The other posthumous recipients of the Medal of Honor from the Korean War were: Japanese American Pvt. 1st Class Wataru Nakamura; African American Pvt. 1st Class Charles R. Johnson: African American Cpl. Fred B. McGee; and Pvt. Bruno R. Orig, who was of Filipino descent.

In his opening remarks at the White House ceremony, Biden said the Medal of Honor recipients epitomized the American ideal that "all men are created equal."

"We haven't always lived up to it, but we've never ever walked away from it," Biden said. "Today, I want to say clearly, we never ever will."

In a statement to Military.com on Friday, the Army said that the awards to Cavazos, Nakamura and Orig were made pursuant to laws providing for reviews to determine whether prejudice may have been involved in denying the Medal of Honor. There was no immediate response from the Army on whether the Medal of Honor awards to Johnson and McGee also were the result of special reviews.

Over the years, the Defense Department and the White House have ordered periodic reviews to determine whether minority service members may have been denied the Medal of Honor because of prejudice.

In 1997, President Bill Clinton awarded the Medal of Honor to seven Black service members, and in 2014 President Barack Obama awarded the Medal to 19 Black, Hispanic and Jewish Army veterans who "were previously overlooked for the Medal of Honor due to their racial or ethnic backgrounds," the White House said in a statement.

Of the 3,515 recipients of the Medal of Honor prior to Friday's ceremony since the 1860s, 93 were Black; 59 Hispanic; 35 Asian or Pacific Islander; 33 Native American; and 18 Jewish, according to the Congressional Medal of Honor Society.

The seven recipients awarded Friday fought in two fundamentally different wars, at different times, and in different units, but all displayed the "above and beyond" selfless commitment to duty that merits the Medal of Honor. In interviews arranged earlier by the Army, the families of the recipients attested to the values of the recipients that aided them in combat.

His Faith Drove Him Back Up the Enemy Hill

Richard Edward Cavazos was born in Kingsville, Texas, in 1929 and attended Texas Technological College (now Texas Tech University) in 1951, where he played on the football team and was a distinguished graduate of the Reserve Officers' Training Corps program.

He deployed to Korea as a first lieutenant and platoon leader with Company E, 2nd Battalion, 65th Infantry Regiment, 3rd Infantry Division, and was awarded the Silver Star for his actions on Feb. 25, 1953, in leading his troops to repel a Chinese enemy force and then going forward under fire to capture and bring back a prisoner.

Then on the night of June 14, 1953, Cavazos, now as commander of Company E, led his troops in assaults on entrenched enemy positions and inflicted heavy casualties but was forced to withdraw under a fierce enemy barrage.

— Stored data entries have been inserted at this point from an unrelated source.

-- membership in B's matched-index set: some keyword matches some enumerated pair with that index
-- membership through one inner fold over the enumerated pairs
lemma mem_innerFold (k : String) (ps : List (Int × String)) :
    ∀ (acc : PySem.Set Int) (j : Int),
    (j ∈ ps.foldl (fun m pr =>
        if PySem.Str.isIn k (PySem.Str.lower pr.2) then PySem.Set.add m pr.1 else m) acc) ↔
      j ∈ acc ∨ ∃ pr ∈ ps, pr.1 = j ∧ PySem.Str.isIn k (PySem.Str.lower pr.2) := by
  induction ps with
  | nil => intro acc j; simp
  | cons pr rest ih =>
    intro acc j
    by_cases hp : PySem.Str.isIn k (PySem.Str.lower pr.2)
    · simp only [List.foldl_cons, hp, if_true, ih, PySem.Set.mem_add]
      constructor
      · rintro (⟨h | rfl⟩ | ⟨q, hq, rfl, hqk⟩)
        · exact Or.inl h
        · exact Or.inr ⟨pr, by simp, rfl, hp⟩
        · exact Or.inr ⟨q, by simp [hq], rfl, hqk⟩
      · rintro (h | ⟨q, hq, rfl, hqk⟩)
        · exact Or.inl (Or.inl h)
        · rcases List.mem_cons.mp hq with rfl | hq
          · exact Or.inl (Or.inr rfl)
          · exact Or.inr ⟨q, hq, rfl, hqk⟩
    · simp only [List.foldl_cons, hp, ih]
      constructor
      · rintro (h | ⟨q, hq, rfl, hqk⟩)
        · exact Or.inl h
        · exact Or.inr ⟨q, by simp [hq], rfl, hqk⟩
      · rintro (h | ⟨q, hq, rfl, hqk⟩)
        · exact Or.inl h
        · rcases List.mem_cons.mp hq with rfl | hq
          · exact absurd hqk hp
          · exact Or.inr ⟨q, hq, rfl, hqk⟩

-- membership in B's matched-index set: some keyword matches some enumerated pair with that index
lemma mem_matchedIdx (lines : List String) (keywords : List String) (j : Int) :
    j ∈ matchedIdx lines keywords ↔
      ∃ keyword ∈ keywords, ∃ pr ∈ PySem.List.enumerate lines 0,
        pr.1 = j ∧ PySem.Str.isIn (PySem.Str.lower keyword) (PySem.Str.lower pr.2) := by
  have gen : ∀ (ks : List String) (acc : PySem.Set Int),
      (j ∈ ks.foldl (fun matched keyword =>
          let k := PySem.Str.lower keyword
          (PySem.List.enumerate lines 0).foldl (fun m pr =>
            if PySem.Str.isIn k (PySem.Str.lower pr.2) then PySem.Set.add m pr.1 else m) matched)
        acc) ↔
      j ∈ acc ∨ ∃ keyword ∈ ks, ∃ pr ∈ PySem.List.enumerate lines 0,
        pr.1 = j ∧ PySem.Str.isIn (PySem.Str.lower keyword) (PySem.Str.lower pr.2) := by
    intro ks
    induction ks with
    | nil => intro acc; simp
    | cons kw rest ih =>
      intro acc
      simp only [List.foldl_cons, ih, mem_innerFold]
      constructor
      · rintro ((h | ⟨q, hq, rfl, hqk⟩) | ⟨k2, hk2, q, hq, rfl, hqk⟩)
        · exact Or.inl h
        · exact Or.inr ⟨kw, by simp, q, hq, rfl, hqk⟩
        · exact Or.inr ⟨k2, by simp [hk2], q, hq, rfl, hqk⟩
      · rintro (h | ⟨k2, hk2, q, hq, rfl, hqk⟩)
        · exact Or.inl (Or.inl h)
        · rcases List.mem_cons.mp hk2 with rfl | hk2
          · exact Or.inl (Or.inr ⟨q, hq, rfl, hqk⟩)
          · exact Or.inr ⟨k2, hk2, q, hq, rfl, hqk⟩
  have h2 := gen keywords PySem.Set.empty
  simp only [PySem.Set.empty, List.not_mem_nil, false_or] at h2
  exact h2

-- for a genuine enumerated pair, membership of its index in matchedIdx is A's match predicate
lemma contains_matchedIdx (lines : List String) (keywords : List String)
    (pr : Int × String) (hpr : pr ∈ PySem.List.enumerate lines 0) :
    PySem.Set.contains (matchedIdx lines keywords) pr.1 =
      (keywords.map PySem.Str.lower).any (fun keyword => PySem.Str.isIn keyword (PySem.Str.lower pr.2)) := by
  obtain ⟨k, hk, rfl⟩ := (PySem.List.mem_enumerate_iff _ _ _).mp hpr
  rcases hany : (keywords.map PySem.Str.lower).any
      (fun keyword => PySem.Str.isIn keyword (PySem.Str.lower lines[k])) with _ | _
  · -- no keyword matches: the index is not in the set
    rw [← Bool.not_eq_true, PySem.Set.contains_iff, mem_matchedIdx]
    rintro ⟨kw, hkw, q, hq, hfst, hmatch⟩
    obtain ⟨k2, hk2, rfl⟩ := (PySem.List.mem_enumerate_iff _ _ _).mp hq
    have hkk : k2 = k := by omega
    subst hkk
    have hfalse := List.any_eq_false.mp hany (PySem.Str.lower kw) (List.mem_map_of_mem hkw)
    rw [hmatch] at hfalse
    exact absurd hfalse (by simp)
  · -- some keyword matches
    rw [PySem.Set.contains_iff, mem_matchedIdx]
    obtain ⟨kw0, hkw0, hm0⟩ := List.any_eq_true.mp hany
    obtain ⟨kw, hkw, rfl⟩ := List.mem_map.mp hkw0
    exact ⟨kw, hkw, (0 + (k : Int), lines[k]), hpr, rfl, hm0⟩

-- cap already reached: B's collector returns its accumulator
lemma collectB_stop (matched : PySem.Set Int) (m : Int) (ps : List (Int × String))
    (snippets : List String) (seen : PySem.Set String)
    (h : m ≤ (snippets.length : Int)) :
    collectB matched m ps snippets seen = snippets := by
  cases ps with
  | nil => rfl
  | cons pr rest =>
    obtain ⟨i, line⟩ := pr
    simp [collectB, h]
lemma pv_warm (cs : List Char) (L : Int) (hL : 1 ≤ L) (hLn : L ≤ (cs.length : Int)) :
    ∀ (k c : Nat) (counts : PySem.Dict Char Int) (distinct : Int),
      (c : Int) + k = L - 1 → pvInv cs L.toNat c counts distinct →
      ∃ counts' distinct', pvInv cs L.toNat (L.toNat - 1) counts' distinct' ∧
        pvBLoop cs L (PySem.List.enumerate (cs.drop c) (c : Int)) counts distinct =
        pvBLoop cs L (PySem.List.enumerate (cs.drop (L.toNat - 1)) ((L.toNat : Int) - 1)) counts' distinct' := by
  intro k
  induction k with
  | zero =>
    intro c counts distinct hk hinv
    have hc : (c : Int) = (L.toNat : Int) - 1 := by omega
    have hc' : c = L.toNat - 1 := by omega
    subst hc'
    exact ⟨counts, distinct, hinv, by rw [hc]⟩
  | succ k ih =>
    intro c counts distinct hk hinv
    have hcn : c < cs.length := by omega
    have hch : cs.drop c = cs[c] :: cs.drop (c + 1) := List.drop_eq_getElem_cons hcn
    rw [hch, PySem.List.enumerate_cons]
    rw [pvBLoop]
    have hstep := pv_stepAdd (pvWnd cs L.toNat c) counts distinct cs[c] hinv.1 hinv.2
    have hg1 : ¬ (L ≤ (c : Int)) := by omega
    have hg2 : ¬ (L - 1 ≤ (c : Int)) := by omega
    rw [if_neg hg1, if_neg (by simp [hg2])]
    have hwnd : pvWnd cs L.toNat (c + 1) = pvWnd cs L.toNat c ++ [cs[c]] := by
      unfold pvWnd
      have h1 : c - L.toNat = 0 := by omega
      have h2 : c + 1 - L.toNat = 0 := by omega
      rw [h1, h2, List.drop_zero, List.drop_zero, List.take_add_one,
        List.getElem?_eq_getElem hcn]
      rfl
    have hinv' : pvInv cs L.toNat (c + 1)
        (counts.insert cs[c] (counts.getD cs[c] 0 + 1))
        (if counts.getD cs[c] 0 + 1 = 1 then distinct + 1 else distinct) := by
      refine ⟨?_, ?_⟩ <;> rw [hwnd]
      · exact hstep.1
      · exact hstep.2
    have := ih (c + 1) _ _ (by push_cast; omega) hinv'
    simpa using this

Cavazos regrouped his unit and attacked three more times and remained alone on the enemy outpost to search for missing men, according to the citation for his Distinguished Service Cross that has now been upgraded to the Medal of Honor.

"Exposed to heavy hostile fire, Lt. Cavazos located five men who had been wounded in the action" and brought them back to safety. He then "remained alone on the enemy outpost to search the area for the missing men," and safely brought back five more wounded men.

The 65th Infantry Regiment, known as the "Borinqueneers" from the Indian name for Puerto Rico, fought admirably in the breakout from the Pusan perimeter and in assisting in covering the Marine withdrawal from the Chosin Reservoir, according to an Army release.

The first and second battalions of the 65th also "executed the last battalion-sized bayonet charge in Army history, routing Chinese forces occupying two strategically vital hills" near Seoul, the Army release said.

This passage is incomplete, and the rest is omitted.